## Provided records:
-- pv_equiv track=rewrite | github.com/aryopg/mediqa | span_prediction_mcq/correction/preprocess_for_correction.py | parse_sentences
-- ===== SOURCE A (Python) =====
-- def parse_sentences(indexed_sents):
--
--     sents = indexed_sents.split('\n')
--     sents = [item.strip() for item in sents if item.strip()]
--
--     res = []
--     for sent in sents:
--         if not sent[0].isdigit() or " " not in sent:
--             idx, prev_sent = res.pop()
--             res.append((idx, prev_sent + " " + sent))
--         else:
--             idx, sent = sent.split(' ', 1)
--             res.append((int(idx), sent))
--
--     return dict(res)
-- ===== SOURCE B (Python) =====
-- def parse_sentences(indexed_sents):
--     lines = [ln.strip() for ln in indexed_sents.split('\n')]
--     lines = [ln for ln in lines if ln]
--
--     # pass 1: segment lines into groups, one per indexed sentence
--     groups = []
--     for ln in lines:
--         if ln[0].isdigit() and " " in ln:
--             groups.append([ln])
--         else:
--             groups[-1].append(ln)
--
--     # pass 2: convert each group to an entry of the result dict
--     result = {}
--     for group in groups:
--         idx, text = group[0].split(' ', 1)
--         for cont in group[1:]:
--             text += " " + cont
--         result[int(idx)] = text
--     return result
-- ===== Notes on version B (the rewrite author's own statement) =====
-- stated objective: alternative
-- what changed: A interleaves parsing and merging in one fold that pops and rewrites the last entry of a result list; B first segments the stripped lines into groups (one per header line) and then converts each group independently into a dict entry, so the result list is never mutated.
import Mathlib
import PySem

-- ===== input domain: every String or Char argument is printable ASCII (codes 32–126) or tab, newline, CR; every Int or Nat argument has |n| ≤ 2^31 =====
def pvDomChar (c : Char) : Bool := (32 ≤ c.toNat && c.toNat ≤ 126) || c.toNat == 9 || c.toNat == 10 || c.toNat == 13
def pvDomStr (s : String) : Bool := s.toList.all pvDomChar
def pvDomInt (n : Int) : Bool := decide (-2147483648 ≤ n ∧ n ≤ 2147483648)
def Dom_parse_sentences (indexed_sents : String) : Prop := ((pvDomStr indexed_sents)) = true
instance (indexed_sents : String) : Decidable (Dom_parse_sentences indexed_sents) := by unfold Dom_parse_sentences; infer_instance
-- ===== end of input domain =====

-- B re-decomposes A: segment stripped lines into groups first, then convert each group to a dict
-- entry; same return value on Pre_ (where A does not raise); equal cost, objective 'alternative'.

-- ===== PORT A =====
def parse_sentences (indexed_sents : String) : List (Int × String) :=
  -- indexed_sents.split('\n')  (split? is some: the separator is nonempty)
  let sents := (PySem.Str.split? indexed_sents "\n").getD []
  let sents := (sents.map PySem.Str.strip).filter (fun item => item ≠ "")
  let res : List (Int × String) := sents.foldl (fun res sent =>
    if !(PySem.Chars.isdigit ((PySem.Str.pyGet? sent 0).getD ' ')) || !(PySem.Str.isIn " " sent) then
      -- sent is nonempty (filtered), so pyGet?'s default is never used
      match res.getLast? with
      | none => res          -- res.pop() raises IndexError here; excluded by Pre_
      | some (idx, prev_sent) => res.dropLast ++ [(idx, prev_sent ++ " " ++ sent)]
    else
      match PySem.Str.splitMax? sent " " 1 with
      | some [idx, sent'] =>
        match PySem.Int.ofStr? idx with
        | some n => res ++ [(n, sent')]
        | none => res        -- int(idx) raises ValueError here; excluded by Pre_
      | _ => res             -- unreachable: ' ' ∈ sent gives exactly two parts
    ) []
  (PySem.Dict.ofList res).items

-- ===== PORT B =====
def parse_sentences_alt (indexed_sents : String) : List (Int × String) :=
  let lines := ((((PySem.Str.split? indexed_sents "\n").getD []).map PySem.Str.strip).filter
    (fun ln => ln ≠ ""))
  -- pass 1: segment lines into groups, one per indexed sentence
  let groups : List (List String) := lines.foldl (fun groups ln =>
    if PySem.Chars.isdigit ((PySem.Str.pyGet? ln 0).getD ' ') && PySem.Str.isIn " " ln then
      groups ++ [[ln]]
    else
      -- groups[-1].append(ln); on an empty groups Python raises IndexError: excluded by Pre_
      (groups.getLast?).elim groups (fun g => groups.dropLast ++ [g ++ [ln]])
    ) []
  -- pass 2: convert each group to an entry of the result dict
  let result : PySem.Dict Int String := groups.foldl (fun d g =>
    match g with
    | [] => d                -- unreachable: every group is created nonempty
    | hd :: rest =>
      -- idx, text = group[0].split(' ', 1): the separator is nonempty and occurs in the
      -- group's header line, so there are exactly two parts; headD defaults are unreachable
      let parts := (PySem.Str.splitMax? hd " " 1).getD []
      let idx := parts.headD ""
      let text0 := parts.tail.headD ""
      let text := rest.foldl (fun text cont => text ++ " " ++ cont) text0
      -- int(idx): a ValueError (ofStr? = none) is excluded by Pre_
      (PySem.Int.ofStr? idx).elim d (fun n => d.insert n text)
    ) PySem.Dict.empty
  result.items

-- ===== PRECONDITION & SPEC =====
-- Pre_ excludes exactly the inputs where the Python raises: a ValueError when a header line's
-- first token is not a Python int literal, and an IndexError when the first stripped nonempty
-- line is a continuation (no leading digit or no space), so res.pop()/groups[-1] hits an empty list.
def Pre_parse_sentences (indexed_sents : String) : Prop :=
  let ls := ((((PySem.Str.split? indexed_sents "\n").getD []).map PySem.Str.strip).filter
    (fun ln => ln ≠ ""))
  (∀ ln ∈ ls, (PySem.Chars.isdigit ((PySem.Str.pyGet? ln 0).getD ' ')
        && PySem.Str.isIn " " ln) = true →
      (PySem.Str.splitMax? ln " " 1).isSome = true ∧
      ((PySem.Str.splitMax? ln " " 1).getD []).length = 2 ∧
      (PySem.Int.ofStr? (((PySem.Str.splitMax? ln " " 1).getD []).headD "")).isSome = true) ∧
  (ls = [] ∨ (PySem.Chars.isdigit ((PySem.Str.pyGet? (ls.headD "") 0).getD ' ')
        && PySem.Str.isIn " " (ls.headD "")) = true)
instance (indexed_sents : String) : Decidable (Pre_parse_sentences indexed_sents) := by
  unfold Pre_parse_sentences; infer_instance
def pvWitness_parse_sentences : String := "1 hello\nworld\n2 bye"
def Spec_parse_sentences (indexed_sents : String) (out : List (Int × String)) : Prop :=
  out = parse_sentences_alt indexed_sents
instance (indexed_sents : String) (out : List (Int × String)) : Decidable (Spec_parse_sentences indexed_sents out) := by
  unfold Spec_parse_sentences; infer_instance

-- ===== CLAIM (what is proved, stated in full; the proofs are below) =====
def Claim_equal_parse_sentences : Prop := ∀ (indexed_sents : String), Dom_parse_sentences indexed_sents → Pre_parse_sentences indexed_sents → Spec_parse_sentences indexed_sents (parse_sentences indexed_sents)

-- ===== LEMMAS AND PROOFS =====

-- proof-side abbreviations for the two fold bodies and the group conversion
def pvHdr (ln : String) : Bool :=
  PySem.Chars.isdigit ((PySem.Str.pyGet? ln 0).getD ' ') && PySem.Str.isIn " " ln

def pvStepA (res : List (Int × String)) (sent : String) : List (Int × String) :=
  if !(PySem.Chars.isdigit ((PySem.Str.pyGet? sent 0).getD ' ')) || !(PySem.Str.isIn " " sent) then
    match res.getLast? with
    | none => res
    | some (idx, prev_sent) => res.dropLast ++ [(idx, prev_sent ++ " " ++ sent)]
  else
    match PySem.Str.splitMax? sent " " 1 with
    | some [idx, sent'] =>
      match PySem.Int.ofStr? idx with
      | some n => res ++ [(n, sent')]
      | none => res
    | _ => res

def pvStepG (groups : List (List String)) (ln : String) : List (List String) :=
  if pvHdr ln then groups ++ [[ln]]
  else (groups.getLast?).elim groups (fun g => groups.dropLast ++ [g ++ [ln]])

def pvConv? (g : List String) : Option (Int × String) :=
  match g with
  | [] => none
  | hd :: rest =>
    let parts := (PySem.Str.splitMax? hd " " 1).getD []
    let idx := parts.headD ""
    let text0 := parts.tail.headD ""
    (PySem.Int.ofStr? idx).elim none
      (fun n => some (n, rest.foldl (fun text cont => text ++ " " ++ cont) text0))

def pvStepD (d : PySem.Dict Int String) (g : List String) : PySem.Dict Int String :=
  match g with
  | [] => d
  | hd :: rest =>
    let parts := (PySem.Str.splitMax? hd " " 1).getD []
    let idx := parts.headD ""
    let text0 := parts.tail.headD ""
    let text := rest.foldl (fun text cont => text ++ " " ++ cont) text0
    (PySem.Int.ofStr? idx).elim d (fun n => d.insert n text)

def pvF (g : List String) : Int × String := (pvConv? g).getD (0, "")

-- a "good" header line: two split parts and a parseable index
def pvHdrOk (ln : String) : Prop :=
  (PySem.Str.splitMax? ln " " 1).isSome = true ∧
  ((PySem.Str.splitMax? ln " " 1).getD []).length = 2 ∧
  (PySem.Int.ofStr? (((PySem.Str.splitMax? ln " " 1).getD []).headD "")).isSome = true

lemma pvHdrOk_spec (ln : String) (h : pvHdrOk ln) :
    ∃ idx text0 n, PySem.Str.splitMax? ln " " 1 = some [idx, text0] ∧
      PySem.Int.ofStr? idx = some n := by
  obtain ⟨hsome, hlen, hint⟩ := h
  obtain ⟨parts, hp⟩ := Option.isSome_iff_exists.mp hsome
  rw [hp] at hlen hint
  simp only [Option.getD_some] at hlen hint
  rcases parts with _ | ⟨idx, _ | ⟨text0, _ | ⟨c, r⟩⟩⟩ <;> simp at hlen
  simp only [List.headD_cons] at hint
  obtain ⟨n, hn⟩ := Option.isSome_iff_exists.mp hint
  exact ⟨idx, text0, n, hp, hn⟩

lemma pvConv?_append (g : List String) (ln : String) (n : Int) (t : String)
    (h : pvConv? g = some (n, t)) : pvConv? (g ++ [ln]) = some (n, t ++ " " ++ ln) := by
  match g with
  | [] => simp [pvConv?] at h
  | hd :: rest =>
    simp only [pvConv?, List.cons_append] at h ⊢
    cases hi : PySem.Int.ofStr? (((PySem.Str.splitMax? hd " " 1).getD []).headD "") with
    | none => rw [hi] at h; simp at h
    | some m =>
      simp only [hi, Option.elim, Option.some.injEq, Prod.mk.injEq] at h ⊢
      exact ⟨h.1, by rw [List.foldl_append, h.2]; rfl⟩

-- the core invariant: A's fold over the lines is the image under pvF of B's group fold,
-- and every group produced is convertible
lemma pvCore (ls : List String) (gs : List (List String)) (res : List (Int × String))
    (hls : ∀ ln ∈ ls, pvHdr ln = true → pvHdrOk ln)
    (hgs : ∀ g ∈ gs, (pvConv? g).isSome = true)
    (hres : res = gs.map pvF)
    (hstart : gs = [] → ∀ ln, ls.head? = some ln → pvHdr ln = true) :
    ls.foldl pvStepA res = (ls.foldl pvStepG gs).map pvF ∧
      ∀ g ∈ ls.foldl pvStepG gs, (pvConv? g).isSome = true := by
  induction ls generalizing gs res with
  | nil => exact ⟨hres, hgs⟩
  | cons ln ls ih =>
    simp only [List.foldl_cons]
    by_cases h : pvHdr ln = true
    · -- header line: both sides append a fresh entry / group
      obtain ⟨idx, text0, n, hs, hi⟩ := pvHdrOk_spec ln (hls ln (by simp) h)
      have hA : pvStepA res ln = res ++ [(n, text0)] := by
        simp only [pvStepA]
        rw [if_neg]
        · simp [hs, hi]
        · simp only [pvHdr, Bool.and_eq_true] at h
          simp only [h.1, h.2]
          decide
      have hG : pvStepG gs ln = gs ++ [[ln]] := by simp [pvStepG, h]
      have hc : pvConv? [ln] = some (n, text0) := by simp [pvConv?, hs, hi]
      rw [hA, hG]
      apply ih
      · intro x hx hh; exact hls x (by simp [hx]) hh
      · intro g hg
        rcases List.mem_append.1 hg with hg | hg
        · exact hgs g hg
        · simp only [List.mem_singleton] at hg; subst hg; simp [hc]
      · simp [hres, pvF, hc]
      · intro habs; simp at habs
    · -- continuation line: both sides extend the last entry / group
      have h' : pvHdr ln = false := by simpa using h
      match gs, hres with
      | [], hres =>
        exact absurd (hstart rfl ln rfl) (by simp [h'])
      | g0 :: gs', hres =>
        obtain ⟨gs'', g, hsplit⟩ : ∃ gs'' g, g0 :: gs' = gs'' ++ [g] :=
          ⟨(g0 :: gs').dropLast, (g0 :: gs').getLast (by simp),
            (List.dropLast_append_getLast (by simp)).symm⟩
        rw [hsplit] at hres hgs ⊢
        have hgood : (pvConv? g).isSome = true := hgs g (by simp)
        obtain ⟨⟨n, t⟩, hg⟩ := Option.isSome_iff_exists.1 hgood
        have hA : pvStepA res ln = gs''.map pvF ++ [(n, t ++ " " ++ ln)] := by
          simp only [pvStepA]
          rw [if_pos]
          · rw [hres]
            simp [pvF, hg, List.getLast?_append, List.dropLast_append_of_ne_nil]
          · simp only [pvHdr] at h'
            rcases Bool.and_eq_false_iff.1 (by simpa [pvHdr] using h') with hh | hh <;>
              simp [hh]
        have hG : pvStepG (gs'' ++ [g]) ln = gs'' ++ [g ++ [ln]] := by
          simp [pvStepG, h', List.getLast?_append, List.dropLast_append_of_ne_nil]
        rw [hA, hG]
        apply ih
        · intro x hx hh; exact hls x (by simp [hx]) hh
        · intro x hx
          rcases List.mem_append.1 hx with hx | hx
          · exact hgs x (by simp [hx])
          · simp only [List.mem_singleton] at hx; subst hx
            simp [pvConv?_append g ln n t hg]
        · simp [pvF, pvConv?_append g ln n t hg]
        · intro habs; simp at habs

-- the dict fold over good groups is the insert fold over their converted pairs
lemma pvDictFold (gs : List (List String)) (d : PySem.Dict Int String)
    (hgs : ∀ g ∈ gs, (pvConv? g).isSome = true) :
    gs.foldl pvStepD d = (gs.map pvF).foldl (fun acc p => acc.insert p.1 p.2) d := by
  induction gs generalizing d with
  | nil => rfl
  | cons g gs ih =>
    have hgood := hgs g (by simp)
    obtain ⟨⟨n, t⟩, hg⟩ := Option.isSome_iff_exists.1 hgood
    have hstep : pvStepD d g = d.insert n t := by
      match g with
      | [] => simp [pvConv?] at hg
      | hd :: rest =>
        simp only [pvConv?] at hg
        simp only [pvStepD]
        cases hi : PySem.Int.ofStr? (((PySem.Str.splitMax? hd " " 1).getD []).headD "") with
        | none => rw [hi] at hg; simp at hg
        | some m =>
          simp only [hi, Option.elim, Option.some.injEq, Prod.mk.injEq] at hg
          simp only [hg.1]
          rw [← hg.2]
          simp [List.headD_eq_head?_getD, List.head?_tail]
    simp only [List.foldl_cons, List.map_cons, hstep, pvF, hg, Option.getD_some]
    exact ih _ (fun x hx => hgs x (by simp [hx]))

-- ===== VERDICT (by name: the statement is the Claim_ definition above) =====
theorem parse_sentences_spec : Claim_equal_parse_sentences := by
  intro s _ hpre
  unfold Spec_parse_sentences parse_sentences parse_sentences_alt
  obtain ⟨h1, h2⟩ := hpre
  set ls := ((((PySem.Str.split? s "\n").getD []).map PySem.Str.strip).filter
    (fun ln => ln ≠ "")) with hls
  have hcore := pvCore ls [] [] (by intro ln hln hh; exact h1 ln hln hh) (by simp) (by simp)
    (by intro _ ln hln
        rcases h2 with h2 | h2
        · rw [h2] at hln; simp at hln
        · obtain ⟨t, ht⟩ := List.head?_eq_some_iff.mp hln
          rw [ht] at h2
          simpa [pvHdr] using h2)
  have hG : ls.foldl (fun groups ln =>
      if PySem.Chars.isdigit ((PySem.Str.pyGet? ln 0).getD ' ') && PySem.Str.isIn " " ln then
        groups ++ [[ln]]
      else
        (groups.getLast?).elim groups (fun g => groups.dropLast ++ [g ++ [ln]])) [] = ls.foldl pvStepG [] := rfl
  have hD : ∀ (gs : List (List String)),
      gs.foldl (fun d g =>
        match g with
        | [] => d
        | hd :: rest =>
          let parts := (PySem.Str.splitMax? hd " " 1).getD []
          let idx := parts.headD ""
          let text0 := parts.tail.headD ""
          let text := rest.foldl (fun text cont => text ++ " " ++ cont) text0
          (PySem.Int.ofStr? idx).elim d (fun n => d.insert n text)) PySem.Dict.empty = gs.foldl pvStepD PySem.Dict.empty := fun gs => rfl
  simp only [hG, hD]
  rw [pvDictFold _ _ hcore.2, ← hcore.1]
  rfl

## Activity:
Look above for the line containing "def pvF (g : List". Output from there through the line containing "(hls : ∀ ln", exactly and inclusively.

## Answer area:
def pvF (g : List String) : Int × String := (pvConv? g).getD (0, "")

-- a "good" header line: two split parts and a parseable index
def pvHdrOk (ln : String) : Prop :=
  (PySem.Str.splitMax? ln " " 1).isSome = true ∧
  ((PySem.Str.splitMax? ln " " 1).getD []).length = 2 ∧
  (PySem.Int.ofStr? (((PySem.Str.splitMax? ln " " 1).getD []).headD "")).isSome = true

lemma pvHdrOk_spec (ln : String) (h : pvHdrOk ln) :
    ∃ idx text0 n, PySem.Str.splitMax? ln " " 1 = some [idx, text0] ∧
      PySem.Int.ofStr? idx = some n := by
  obtain ⟨hsome, hlen, hint⟩ := h
  obtain ⟨parts, hp⟩ := Option.isSome_iff_exists.mp hsome
  rw [hp] at hlen hint
  simp only [Option.getD_some] at hlen hint
  rcases parts with _ | ⟨idx, _ | ⟨text0, _ | ⟨c, r⟩⟩⟩ <;> simp at hlen
  simp only [List.headD_cons] at hint
  obtain ⟨n, hn⟩ := Option.isSome_iff_exists.mp hint
  exact ⟨idx, text0, n, hp, hn⟩

lemma pvConv?_append (g : List String) (ln : String) (n : Int) (t : String)
    (h : pvConv? g = some (n, t)) : pvConv? (g ++ [ln]) = some (n, t ++ " " ++ ln) := by
  match g with
  | [] => simp [pvConv?] at h
  | hd :: rest =>
    simp only [pvConv?, List.cons_append] at h ⊢
    cases hi : PySem.Int.ofStr? (((PySem.Str.splitMax? hd " " 1).getD []).headD "") with
    | none => rw [hi] at h; simp at h
    | some m =>
      simp only [hi, Option.elim, Option.some.injEq, Prod.mk.injEq] at h ⊢
      exact ⟨h.1, by rw [List.foldl_append, h.2]; rfl⟩

-- the core invariant: A's fold over the lines is the image under pvF of B's group fold,
-- and every group produced is convertible
lemma pvCore (ls : List String) (gs : List (List String)) (res : List (Int × String))
    (hls : ∀ ln ∈ ls, pvHdr ln = true → pvHdrOk ln)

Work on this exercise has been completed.